Factors controlled for by inclusion-exclusion criteria
Drugs affecting MPA pharmacokinetics
Serum creatinine dynamics and diuresis over 5-7 postoperative days (before MPA PK assessment)
Hypoalbuminemia at baseline of MPA PK assessment
Postoperative complications, acute rejection, infectious, cardiovascular, metabolic or hepatic co-morbidity that may affect MPA PK and/or exposure to calcineurin inhibitors (CNI)
Drugs that interfere (apart from CNI) with ABCG2 – by inclusion-exclusion criteria pertinent to drugs affecting MPA PK (some are common) and comorbidities (i.e., no need for treatments)
Drugs affecting CNI pharmacokinetics – by inclusion-exclusion criteria pertinent to drugs affecting MPA PK (some are common) and comorbidities (i.e., no need for treatments)
Factors controlled for by matching/statistical adjustment
Type of MPA formulation
Estimated creatinine clearance at baseline of MPA PK assessment
Type of CNI
CNI trough concentrations at baseline of MPA PK assessment
Age and body mass index
Polymorphisms: UGT1A9 -2152/-275 diplotypes; UGT2B7 -161 genotype; ABCB1 2677 / 3435 / 1236 diplotypes; SLC01B1 521 genotype; ABCC2 -24 genotype; ABCC2 1249 genotype (recipient and donor)
Measured factors, but not included in matching/adjustment
CYP3A4*22 and CYP3A5*3 polymorphisms: a) only a few subjects overall had variant alleles. Considering that CYP3A4/5 are practically irrelevant for MPA PK, adjustments for these two polymorphisms are practically meaningless; b) potential impact of these two polymorphisms on exposure to CNIs is accounted for by matching in respect to CNI trough concentrations.

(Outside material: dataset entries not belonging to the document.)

-- pv_equiv track=rewrite | github.com/mhleethomas/first_repository | SC001_Assignment3/similarity.py | match_dna
-- ===== SOURCE A (Python) =====
-- def match_dna(long_sequence, short_sequence):
--     """
--     :param long_sequence: str, the sequence which the user wants to match (long)
--     :param short_sequence: str, the sequence which the user wants to match (short)
--     return max_score_sequence: str, the matched sequence with highest similarity
--     this function compares every segment of the long sequence with the short sequence
--     and returns the segment with the highest similarity
--     """
--     max_score = 0
--     max_score_sequence = ""
--     for i in range(len(long_sequence) - len(short_sequence) + 1):
--         long_sequence_sliced = long_sequence[i:i + len(short_sequence)]
--         """
--         for loop scope: cut the long sequence into segments,
--         e.g.:
--             long sequence == "ABCDDCBA"
--             short sequence == "BAD", length of short sequence is 3
--             segments == "ABC", "BCD", "CDD", "DDC", "DCB", "CBA"
--         number of segments == length of long sequence - length of short sequence + 1
--         """
--         score = 0
--
--         for j in range(len(short_sequence)):
--             # for loop scope: compare every nitrogen base in the sliced long sequence with the short sequence
--             if long_sequence_sliced[j] == short_sequence[j]:
--                 # True scope: nitrogen bases in these two sequence are the same, score + 1
--                 score += 1
--         if score > max_score:
--             # True scope: current score is higher than current max score, assign new max score
--             max_score = score
--             max_score_sequence = long_sequence_sliced
--     return max_score_sequence
-- ===== SOURCE B (Python) =====
-- def _bisect_left(a, x):
--     lo, hi = 0, len(a)
--     while lo < hi:
--         mid = (lo + hi) // 2
--         if a[mid] < x:
--             lo = mid + 1
--         else:
--             hi = mid
--     return lo
--
--
-- def _bisect_right(a, x):
--     lo, hi = 0, len(a)
--     while lo < hi:
--         mid = (lo + hi) // 2
--         if a[mid] <= x:
--             lo = mid + 1
--         else:
--             hi = mid
--     return lo
--
--
-- def match_dna(long_sequence, short_sequence):
--     n, m = len(long_sequence), len(short_sequence)
--     if m > n:
--         return ""
--     w = n - m + 1
--     offsets = {}
--     for j, c in enumerate(short_sequence):
--         offsets.setdefault(c, []).append(j)
--     counts = [0] * w
--     for p, c in enumerate(long_sequence):
--         off = offsets.get(c, ())
--         lo = _bisect_left(off, p - w + 1)
--         hi = _bisect_right(off, p)
--         for j in off[lo:hi]:
--             i = p - j
--             if 0 <= i < w:
--                 counts[i] += 1
--     best, best_i = 0, -1
--     for i, s in enumerate(counts):
--         if s > best:
--             best, best_i = s, i
--     return "" if best_i < 0 else long_sequence[best_i:best_i + m]
-- ===== Notes on version B (the rewrite author's own statement) =====
-- stated objective: alternative
-- what changed: Instead of rescoring every window, B builds a dict from each short-sequence character to its sorted offset list, scans the long sequence once adding each character occurrence's contribution (restricted by binary search to the offsets whose window exists) into a cross-correlation counts table indexed by window start, then picks the earliest maximum count in a final pass.
import Mathlib
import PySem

Prednisone-equivalent doses: a) doses were closely similar between ABCG2 421C>A variant carriers and wild-type controls considering raw data (Table 2). After matching, weighted medians, quartiles and ranges were closely similar in 11 variant carriers (40, 30-50, 30-60 mg/day, respectively) matched to 43 wild-type controls (30, 30-40, 20-75 mg/day, respectively); b) effects of glucocorticoids on exposure to MPA are minor/irrelevant [1,2,5]; c) possible effects on CNI troughs (e.g., CYP-induction) are accounted for by matching in respect to CNI trough concentrations.